-- DATA UNDER STUDY follows --
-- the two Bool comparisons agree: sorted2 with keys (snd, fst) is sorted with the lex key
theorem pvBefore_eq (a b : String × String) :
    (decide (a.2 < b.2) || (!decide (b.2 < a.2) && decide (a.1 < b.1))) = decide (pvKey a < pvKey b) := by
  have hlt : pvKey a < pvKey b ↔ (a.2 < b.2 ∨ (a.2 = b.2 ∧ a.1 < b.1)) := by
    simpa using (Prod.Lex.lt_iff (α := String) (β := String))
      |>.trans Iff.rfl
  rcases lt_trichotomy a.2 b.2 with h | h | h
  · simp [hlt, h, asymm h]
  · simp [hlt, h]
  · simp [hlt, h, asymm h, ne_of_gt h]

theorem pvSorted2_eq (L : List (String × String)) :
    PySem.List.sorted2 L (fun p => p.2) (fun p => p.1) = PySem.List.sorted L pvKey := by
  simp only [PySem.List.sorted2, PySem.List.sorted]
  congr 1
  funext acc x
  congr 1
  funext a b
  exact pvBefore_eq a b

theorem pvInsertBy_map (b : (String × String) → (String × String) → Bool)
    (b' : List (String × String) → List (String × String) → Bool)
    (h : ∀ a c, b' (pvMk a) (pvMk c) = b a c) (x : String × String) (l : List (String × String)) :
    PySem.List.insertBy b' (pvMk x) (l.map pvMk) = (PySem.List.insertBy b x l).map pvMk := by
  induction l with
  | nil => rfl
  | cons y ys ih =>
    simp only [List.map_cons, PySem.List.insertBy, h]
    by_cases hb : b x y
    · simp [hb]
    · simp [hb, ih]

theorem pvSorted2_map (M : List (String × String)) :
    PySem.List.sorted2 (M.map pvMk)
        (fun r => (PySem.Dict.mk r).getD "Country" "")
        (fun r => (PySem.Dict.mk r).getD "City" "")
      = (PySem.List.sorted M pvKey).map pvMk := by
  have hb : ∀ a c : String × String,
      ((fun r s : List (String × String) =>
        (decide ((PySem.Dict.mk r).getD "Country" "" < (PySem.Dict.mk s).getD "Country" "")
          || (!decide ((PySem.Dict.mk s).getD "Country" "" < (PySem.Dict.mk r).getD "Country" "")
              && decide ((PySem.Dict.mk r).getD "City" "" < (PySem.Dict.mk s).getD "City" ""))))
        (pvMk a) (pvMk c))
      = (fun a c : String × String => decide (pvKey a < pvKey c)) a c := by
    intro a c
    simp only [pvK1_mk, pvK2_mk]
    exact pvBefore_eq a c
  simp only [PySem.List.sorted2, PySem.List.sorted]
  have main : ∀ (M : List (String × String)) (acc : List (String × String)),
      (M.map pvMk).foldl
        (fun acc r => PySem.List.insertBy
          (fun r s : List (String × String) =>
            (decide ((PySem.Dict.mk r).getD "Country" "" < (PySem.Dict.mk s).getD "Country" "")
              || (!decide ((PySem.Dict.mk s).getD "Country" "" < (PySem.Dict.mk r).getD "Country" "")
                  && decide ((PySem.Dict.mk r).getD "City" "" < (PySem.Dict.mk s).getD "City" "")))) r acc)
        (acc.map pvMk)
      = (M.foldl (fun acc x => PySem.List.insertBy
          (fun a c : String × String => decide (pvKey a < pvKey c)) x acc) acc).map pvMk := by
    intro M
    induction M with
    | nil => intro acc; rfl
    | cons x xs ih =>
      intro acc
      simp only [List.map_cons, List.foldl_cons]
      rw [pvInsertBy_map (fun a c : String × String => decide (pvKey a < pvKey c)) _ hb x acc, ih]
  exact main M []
-- DATA UNDER STUDY concluded --
Take the line holding "simp only [List.map_cons, List.foldl_cons]" and the lines after it through the end of the entries. Retype them exactly and add nothing.

-- RESPONSE TO THE EXERCISE --
      simp only [List.map_cons, List.foldl_cons]
      rw [pvInsertBy_map (fun a c : String × String => decide (pvKey a < pvKey c)) _ hb x acc, ih]
  exact main M []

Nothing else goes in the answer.